More recently, tablet devices have been introduced for mobile teleradiology via wireless networks [2, 10, 12]. In comparison with those devices in the medical literature, the iPad 2 has several distinct advantages, including the relatively large display, its slim profile, light weight (less than 601 g), zero booting time, and internet connectivity, all these producing greatly enhanced portability. In addition, numerous iPad 2 applications have been developed to view and transfer radiological images, including OsiriX®, developed for DICOM format image files, and RemoteView, a typical web-based remote viewing solution [17, 25, 26]. Consequently, the iPad 2 is arguably one of the best hand-held teleradiology device for remote CT reading. However, the current up-to-date android-based tablet devices, including Motorola Xoom, Asus Transformer, Acer Iconia A500, Samsung Galaxy Tab, had similar display characteristics with the iPad 2. Display resolutions were commonly 1,280 × 800 pixels, and this was a little higher than that of the iPad 2. And they had similar value with the iPad 2 in maximum and minimum brightness. If any DICOM viewer and wireless communication software is available with these tablet devices, we presume the similar outcomes through the same study design.
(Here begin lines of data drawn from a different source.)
-- pv_equiv track=rewrite | github.com/pypi-data/pypi-mirror-398 | packages/plexmix/plexmix-0.2.11-py3-none-any.whl/plexmix/ui/utils/validation.py | validate_search_query
-- ===== SOURCE A (Python) =====
-- from typing import Optional, Tuple
--
-- def validate_search_query(query: str) -> Tuple[bool, Optional[str]]:
--     """
--     Validate search query input.
--     Returns (is_valid, error_message)
--     """
--     if len(query) > 500:
--         return False, "Search query is too long (max 500 characters)"
--
--     # Check for potential SQL injection patterns
--     dangerous_patterns = [';', '--', '/*', '*/', 'DROP', 'DELETE', 'INSERT', 'UPDATE']
--     query_upper = query.upper()
--     for pattern in dangerous_patterns:
--         if pattern in query_upper:
--             return False, "Search query contains invalid characters"
--
--     return True, None
-- ===== SOURCE B (Python) =====
-- _DANGEROUS = (';', '--', '/*', '*/', 'DROP', 'DELETE', 'INSERT', 'UPDATE')
--
--
-- def validate_search_query(query):
--     if len(query) > 500:
--         return False, "Search query is too long (max 500 characters)"
--     u = query.upper()
--     for i in range(len(u)):
--         if any(u.startswith(p, i) for p in _DANGEROUS):
--             return False, "Search query contains invalid characters"
--     return True, None
-- ===== Notes on version B (the rewrite author's own statement) =====
-- stated objective: alternative
-- what changed: Instead of A's pattern-major loop of eight independent substring-containment scans over the uppercased query, B makes a single position-major pass over the query, checking at each position whether any dangerous pattern starts there.
import Mathlib
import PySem

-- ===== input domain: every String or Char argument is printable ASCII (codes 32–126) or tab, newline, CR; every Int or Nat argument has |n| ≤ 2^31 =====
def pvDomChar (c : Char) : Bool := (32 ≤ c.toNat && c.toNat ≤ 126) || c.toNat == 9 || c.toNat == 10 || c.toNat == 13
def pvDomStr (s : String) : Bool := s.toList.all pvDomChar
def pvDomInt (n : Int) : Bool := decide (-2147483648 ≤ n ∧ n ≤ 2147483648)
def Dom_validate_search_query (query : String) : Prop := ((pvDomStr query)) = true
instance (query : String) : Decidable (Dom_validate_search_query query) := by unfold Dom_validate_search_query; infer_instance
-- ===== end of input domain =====

-- B replaces A's pattern-major loop of eight substring scans by one position-major pass
-- that checks, at each position, whether any dangerous pattern starts there (alternative
-- decomposition, same messages and results).

-- ===== PORT A =====
def pvPats : List String := [";", "--", "/*", "*/", "DROP", "DELETE", "INSERT", "UPDATE"]

-- A's 'for pattern in dangerous_patterns: if pattern in query_upper: return …'
def pvLoopA : List String → String → Bool × Option String
  | [], _ => (true, none)
  | p :: rest, u =>
    if PySem.Str.isIn p u then (false, some "Search query contains invalid characters")
    else pvLoopA rest u

def validate_search_query (query : String) : Bool × Option String :=
  if PySem.Str.len query > 500 then
    (false, some "Search query is too long (max 500 characters)")
  else
    pvLoopA pvPats (PySem.Str.upper query)

-- ===== PORT B =====
-- B's module constant _DANGEROUS
def pvDangerous : List String := [";", "--", "/*", "*/", "DROP", "DELETE", "INSERT", "UPDATE"]

-- B's 'any(u.startswith(p, i) for p in _DANGEROUS)' at one position i
def pvHitAt (cs : List Char) : Bool :=
  pvDangerous.any (fun p => PySem.Chars.startswith cs p.toList)

-- B's 'for i in range(len(u)): …' — one pass over the suffixes of u
def pvScan : List Char → Bool
  | [] => false
  | c :: rest => pvHitAt (c :: rest) || pvScan rest

def validate_search_query_alt (query : String) : Bool × Option String :=
  if PySem.Str.len query > 500 then
    (false, some "Search query is too long (max 500 characters)")
  else if pvScan (PySem.Str.upper query).toList then
    (false, some "Search query contains invalid characters")
  else
    (true, none)

-- ===== PRECONDITION & SPEC =====
def Spec_validate_search_query (query : String) (out : Bool × Option String) : Prop := out = validate_search_query_alt query
instance (query : String) (out : Bool × Option String) : Decidable (Spec_validate_search_query query out) := by unfold Spec_validate_search_query; infer_instance

-- ===== CLAIM (what is proved, stated in full; the proofs are below) =====
def Claim_equal_validate_search_query : Prop := ∀ (query : String), Dom_validate_search_query query → Spec_validate_search_query query (validate_search_query query)

-- ===== LEMMAS AND PROOFS =====

lemma pvPats_ne_nil : ∀ p ∈ pvPats, p.toList ≠ [] := by decide

lemma pvDangerous_eq : pvDangerous = pvPats := rfl

lemma pvScan_iff (cs : List Char) :
    pvScan cs = true ↔ ∃ p ∈ pvPats, ∃ j, p.toList <+: cs.drop j := by
  induction cs with
  | nil =>
    simp only [pvScan]
    constructor
    · intro h; exact absurd h (by simp)
    · rintro ⟨p, hp, j, hpre⟩
      simp only [List.drop_nil] at hpre
      exact absurd (List.prefix_nil.mp hpre) (pvPats_ne_nil p hp)
  | cons c rest ih =>
    simp only [pvScan, Bool.or_eq_true, ih, pvHitAt, pvDangerous_eq, List.any_eq_true]
    constructor
    · rintro (⟨p, hp, hsw⟩ | ⟨p, hp, j, hpre⟩)
      · exact ⟨p, hp, 0, by simpa using (PySem.Chars.startswith_iff _ _).mp hsw⟩
      · exact ⟨p, hp, j + 1, by simpa using hpre⟩
    · rintro ⟨p, hp, j, hpre⟩
      cases j with
      | zero =>
        exact Or.inl ⟨p, hp, (PySem.Chars.startswith_iff _ _).mpr (by simpa using hpre)⟩
      | succ j =>
        exact Or.inr ⟨p, hp, j, by simpa using hpre⟩

lemma pvScan_eq_any (u : String) :
    pvScan u.toList = pvPats.any (fun p => PySem.Str.isIn p u) := by
  have h : pvScan u.toList = true ↔ pvPats.any (fun p => PySem.Str.isIn p u) = true := by
    rw [pvScan_iff, List.any_eq_true]
    constructor
    · rintro ⟨p, hp, j, hpre⟩
      refine ⟨p, hp, ?_⟩
      simp only [PySem.Str.isIn_eq]
      exact (PySem.Chars.exists_prefix_drop_iff_isIn _ _).mp ⟨j, hpre⟩
    · rintro ⟨p, hp, hin⟩
      simp only [PySem.Str.isIn_eq] at hin
      obtain ⟨j, hj⟩ := (PySem.Chars.exists_prefix_drop_iff_isIn _ _).mpr hin
      exact ⟨p, hp, j, hj⟩
  exact Bool.coe_iff_coe.mp h

lemma pvLoopA_eq (l : List String) (u : String) :
    pvLoopA l u =
      if l.any (fun p => PySem.Str.isIn p u) then
        (false, some "Search query contains invalid characters")
      else (true, none) := by
  induction l with
  | nil => simp [pvLoopA]
  | cons p rest ih =>
    cases h : PySem.Chars.isIn p.toList u.toList with
    | true => simp [pvLoopA, h]
    | false => simp [pvLoopA, h, ih]

-- ===== VERDICT (by name: the statement is the Claim_ definition above) =====
theorem validate_search_query_spec : Claim_equal_validate_search_query := by
  intro query _
  unfold Spec_validate_search_query validate_search_query validate_search_query_alt
  by_cases hlen : PySem.Str.len query > 500
  · rw [if_pos hlen, if_pos hlen]
  · rw [if_neg hlen, if_neg hlen, pvLoopA_eq, pvScan_eq_any]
Some teleradiologic researchers with hand-held device have used OsiriX® to operate DICOM image data [3, 26], but we did not choose it from the following reasons: First, hospital network system should add the iPad to the DICOM network, which is associated with security issue, requiring the permission of network manager. Second, hardware capacity of handheld device, especially memory and storage, is known to be limited while receiving the data, possibly affecting OsiriX®’s operation [26, 27]. But Remote View® is not restricted by the device memory capacity [19, 27]. Third, the slower transfer of DICOM image files over a wireless LAN, from the in-hospital DICOM network to the mobile OsiriX®-operating iPad 2, demands the whole 100 exams downloaded on the iPad 2 in advance before review, which is thought to be time-consuming and partially free from the network status as is not the case in the real situation.
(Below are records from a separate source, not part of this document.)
-- the main loop: Pb is preserved and Qa extends to every generation
lemma pvLoopMain (maze : List (List String)) (start : Int × Int) (n m : Int) :
    ∀ (R : Nat) (d : PySem.Dict (Int × Int × Int) Int) (r : Nat),
      d.keys.Nodup → pvPb maze start n m d → pvQa maze start n m r d →
      (∀ i, (pvGen maze start n m i).1 ≠ [] → i ≤ r + R) →
      pvPb maze start n m (bfsBFLoop maze n m R d) ∧
        ∀ i, ∀ s ∈ (pvGen maze start n m i).1,
          ∃ v : Int, v ≤ (i : Int) ∧ (bfsBFLoop maze n m R d).get? s = some v := by
  intro R
  induction R with
  | zero =>
    intro d r hnd hPb hQa hbound
    refine ⟨hPb, ?_⟩
    intro i s hs
    by_cases hir : i ≤ r
    · exact hQa i hir s hs
    · exfalso
      have hne : (pvGen maze start n m i).1 ≠ [] := by
        intro h0; rw [h0] at hs; exact List.not_mem_nil hs
      have := hbound i hne
      omega
  | succ R ih =>
    intro d r hnd hPb hQa hbound
    rcases hp : bfsRound maze n m d with ⟨d', b⟩
    have hgoal : bfsBFLoop maze n m (R + 1) d =
        (if b = true then bfsBFLoop maze n m R d' else d') := by
      simp [bfsBFLoop, hp]
    have hd1 : (d.items.foldl (bfsRelax maze n m) (d, false)).1 = d' := by
      have := congrArg Prod.fst hp
      simpa [bfsRound] using this
    cases b with
    | true =>
      rw [hgoal, if_pos rfl]
      apply ih d' (r + 1)
      · rw [← hd1]
        exact pvFold_nodupD d.items (d, false) hnd
      · rw [← hd1]
        exact pvFold_Pb d.items (d, false) (pvItems_wit hnd hPb) hPb
      · -- Qa advances one generation per round
        intro i hir s hs
        rcases Nat.lt_or_ge i (r + 1) with hlt | hge
        · obtain ⟨v, hv, hget⟩ := hQa i (by omega) s hs
          obtain ⟨w, hw, hgw⟩ := pvFold_le maze n m d.items (d, false) s v hget
          rw [hd1] at hgw
          exact ⟨w, by omega, hgw⟩
        · have hieq : i = r + 1 := by omega
          subst hieq
          obtain ⟨p, hpmem, hcps⟩ := pvGen_origin maze start n m r s hs
          obtain ⟨v, hv, hget⟩ := hQa r (by omega) p hpmem
          have hmemit : (p, v) ∈ d.items := PySem.Dict.mem_items_of_get?_eq_some d hget
          obtain ⟨w, hw, hgw⟩ := pvFold_bound d.items (d, false) p v s hmemit hcps
          rw [hd1] at hgw
          exact ⟨w, by push_cast; omega, hgw⟩
      · intro i hne
        have := hbound i hne
        omega
    | false =>
      rw [hgoal, if_neg (by simp)]
      have hflag : (d.items.foldl (bfsRelax maze n m) (d, false)).2 = false := by
        have := congrArg Prod.snd hp
        simpa [bfsRound] using this
      obtain ⟨hdd, hcond⟩ := pvFold_fix d.items d hflag
      have hd'd : d' = d := by rw [← hd1, hdd]
      subst hd'd
      refine ⟨hPb, ?_⟩
      intro i
      induction i with
      | zero => exact fun s hs => hQa 0 (by omega) s hs
      | succ i ih2 =>
        intro s hs
        obtain ⟨p, hpmem, hcps⟩ := pvGen_origin maze start n m i s hs
        obtain ⟨v, hv, hget⟩ := ih2 p hpmem
        have hmemit : (p, v) ∈ d'.items := PySem.Dict.mem_items_of_get?_eq_some d' hget
        obtain ⟨w, hw, hgw⟩ := hcond (p, v) hmemit s hcps
        exact ⟨w, by push_cast; omega, hgw⟩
In general, the outcomes of the present study showed that the iPad 2 is an effective teleradiologic tool for remote evaluation of brain CT in the conventional viewing condition. Our non-enhanced brain CTs had small disparity between brightness levels of tissues like white and gray matter. Because CT scans of other organs like abdomen or chest have same or greater range of brightness, the glossy display and artificial contrast of the iPad 2 will show better capacity to find abnormal findings than that of matte display or relatively low contrast devices. A recent study also suggested the potential of the first generation iPad as an excellent teleradiologic device for CT and MR which used a mobile OsiriX® for DICOM image displaying software; however, the iPad were not connected to the PACS network due to security issues. Instead, they transferred the DICOM images of the studies from the PACS server to a portable hard disk and subsequently wirelessly transmitted to the iPads via a Macbook laptop (Apple Inc., Cupertino, CA, USA), not having investigated full teleradiology [28].
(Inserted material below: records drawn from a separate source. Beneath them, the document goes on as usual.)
-- A's outer loop is a flatMap of the inner tokenization
theorem pvOuterA (ws : List (List Char)) :
    ∀ acc, ws.foldl (fun acc w => pvFlushA (w.foldl pvStepA (acc, []))) acc
      = acc ++ ws.flatMap (pvWtok []) := by
  induction ws with
  | nil => intro acc; simp
  | cons w ws ih => intro acc; rw [List.foldl_cons, pvInnerA, ih, List.flatMap_cons, List.append_assoc]

-- split₀.go: the output accumulator passes through
theorem pvGoAcc (s : List Char) :
    ∀ cur acc, PySem.Chars.split₀.go s cur acc
      = acc.reverse ++ PySem.Chars.split₀.go s cur [] := by
  induction s with
  | nil =>
    intro cur acc
    simp only [PySem.Chars.split₀.go]
    split_ifs <;> simp
  | cons c s ih =>
    intro cur acc
    simp only [PySem.Chars.split₀.go]
    split_ifs with h1 h2
    · exact ih [] acc
    · rw [ih [] (cur.reverse :: acc), ih [] [cur.reverse]]
      simp
    · exact ih (c :: cur) acc

-- split₀.go with a nonempty current word: the word extends by the maximal nonspace run
theorem pvGoWord (s : List Char) :
    ∀ cur, cur ≠ [] → PySem.Chars.split₀.go s cur []
      = (cur.reverse ++ s.takeWhile (fun d => !PySem.Chars.isspace d))
        :: PySem.Chars.split₀.go (s.dropWhile (fun d => !PySem.Chars.isspace d)) [] [] := by
  induction s with
  | nil =>
    intro cur hcur
    simp [PySem.Chars.split₀.go, hcur, List.isEmpty_iff]
  | cons c s ih =>
    intro cur hcur
    by_cases hsp : PySem.Chars.isspace c
    · have h1 : PySem.Chars.split₀.go (c :: s) cur []
          = PySem.Chars.split₀.go s [] [cur.reverse] := by
        simp [PySem.Chars.split₀.go, hsp, List.isEmpty_iff, hcur]
      have h2 : PySem.Chars.split₀.go (c :: s) [] []
          = PySem.Chars.split₀.go s [] [] := by
        simp [PySem.Chars.split₀.go, hsp]
      rw [h1, pvGoAcc s [] [cur.reverse]]
      simp [hsp, h2]
    · have h1 : PySem.Chars.split₀.go (c :: s) cur []
          = PySem.Chars.split₀.go s (c :: cur) [] := by
        simp [PySem.Chars.split₀.go, hsp]
      rw [h1, ih (c :: cur) (by simp)]
      simp [hsp]

theorem pvSplit_space (c : Char) (s : List Char) (h : PySem.Chars.isspace c = true) :
    PySem.Chars.split₀ (c :: s) = PySem.Chars.split₀ s := by
  show PySem.Chars.split₀.go (c :: s) [] [] = PySem.Chars.split₀.go s [] []
  simp [PySem.Chars.split₀.go, h]

theorem pvSplit_word (c : Char) (s : List Char) (h : PySem.Chars.isspace c = false) :
    PySem.Chars.split₀ (c :: s)
      = (c :: s.takeWhile (fun d => !PySem.Chars.isspace d))
        :: PySem.Chars.split₀ (s.dropWhile (fun d => !PySem.Chars.isspace d)) := by
  have h1 : PySem.Chars.split₀.go (c :: s) [] [] = PySem.Chars.split₀.go s [c] [] := by
    simp [PySem.Chars.split₀.go, h]
  show PySem.Chars.split₀.go (c :: s) [] [] = _
  rw [h1, pvGoWord s [c] (by simp)]
  rfl

-- the continuation after a maximal run: [] or a punctuation head
def pvRest : List Char → List (List Char)
  | [] => []
  | c :: v => [c] :: pvWtok [] v

-- pvWtok with a nonempty pending run emits (pending ++ maximal nonpunct run) first
theorem pvWtok_run (w : List Char) :
    ∀ s, s ≠ [] → pvWtok s w
      = (s ++ w.takeWhile (fun d => !pvPattern.contains d))
        :: pvRest (w.dropWhile (fun d => !pvPattern.contains d)) := by
  induction w with
  | nil => intro s hs; simp [pvWtok, hs, pvRest]
  | cons c w ih =>
    intro s hs
    by_cases hp : pvPattern.contains c
    · have hm : c ∈ pvPattern := by simpa using hp
      simp [pvWtok, hm, hs, pvRest]
    · have hm : c ∉ pvPattern := by simpa using hp
      rw [List.takeWhile_cons_of_pos (by simp [hm]), List.dropWhile_cons_of_pos (by simp [hm])]
      rw [pvWtok, if_neg (by simp [hm]), ih (s ++ [c]) (by simp)]
      simp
Lastly, several limitations need to be considered on the network issue. First, we used free Wi-Fi network in hospital; however, most of the area in South Korea requires some reasonable cost to use it. Second, although wireless network (802.11 g) covers most of the metropolitan area in South Korea, there are locations where Wi-Fi is unavailable. In this area, 3G network should be utilized, which is currently slower than Wi-Fi and more costly, thus requiring further feasibility test. Third, the Wi-Fi network condition in the hospital has the good quality; however, in the remote locations, away from the hospital, the network reliability could be challenged by the network traffics.

Conclusion

Using the iPad 2 and reliable internet connectivity, clinicians can provide remote evaluation of brain CT with subtle intracranial hemorrhage under suboptimal viewing condition. Considering the distinct advantages of the iPad 2, the popular out-of-hospital use of mobile CT teleradiology would be anticipated soon.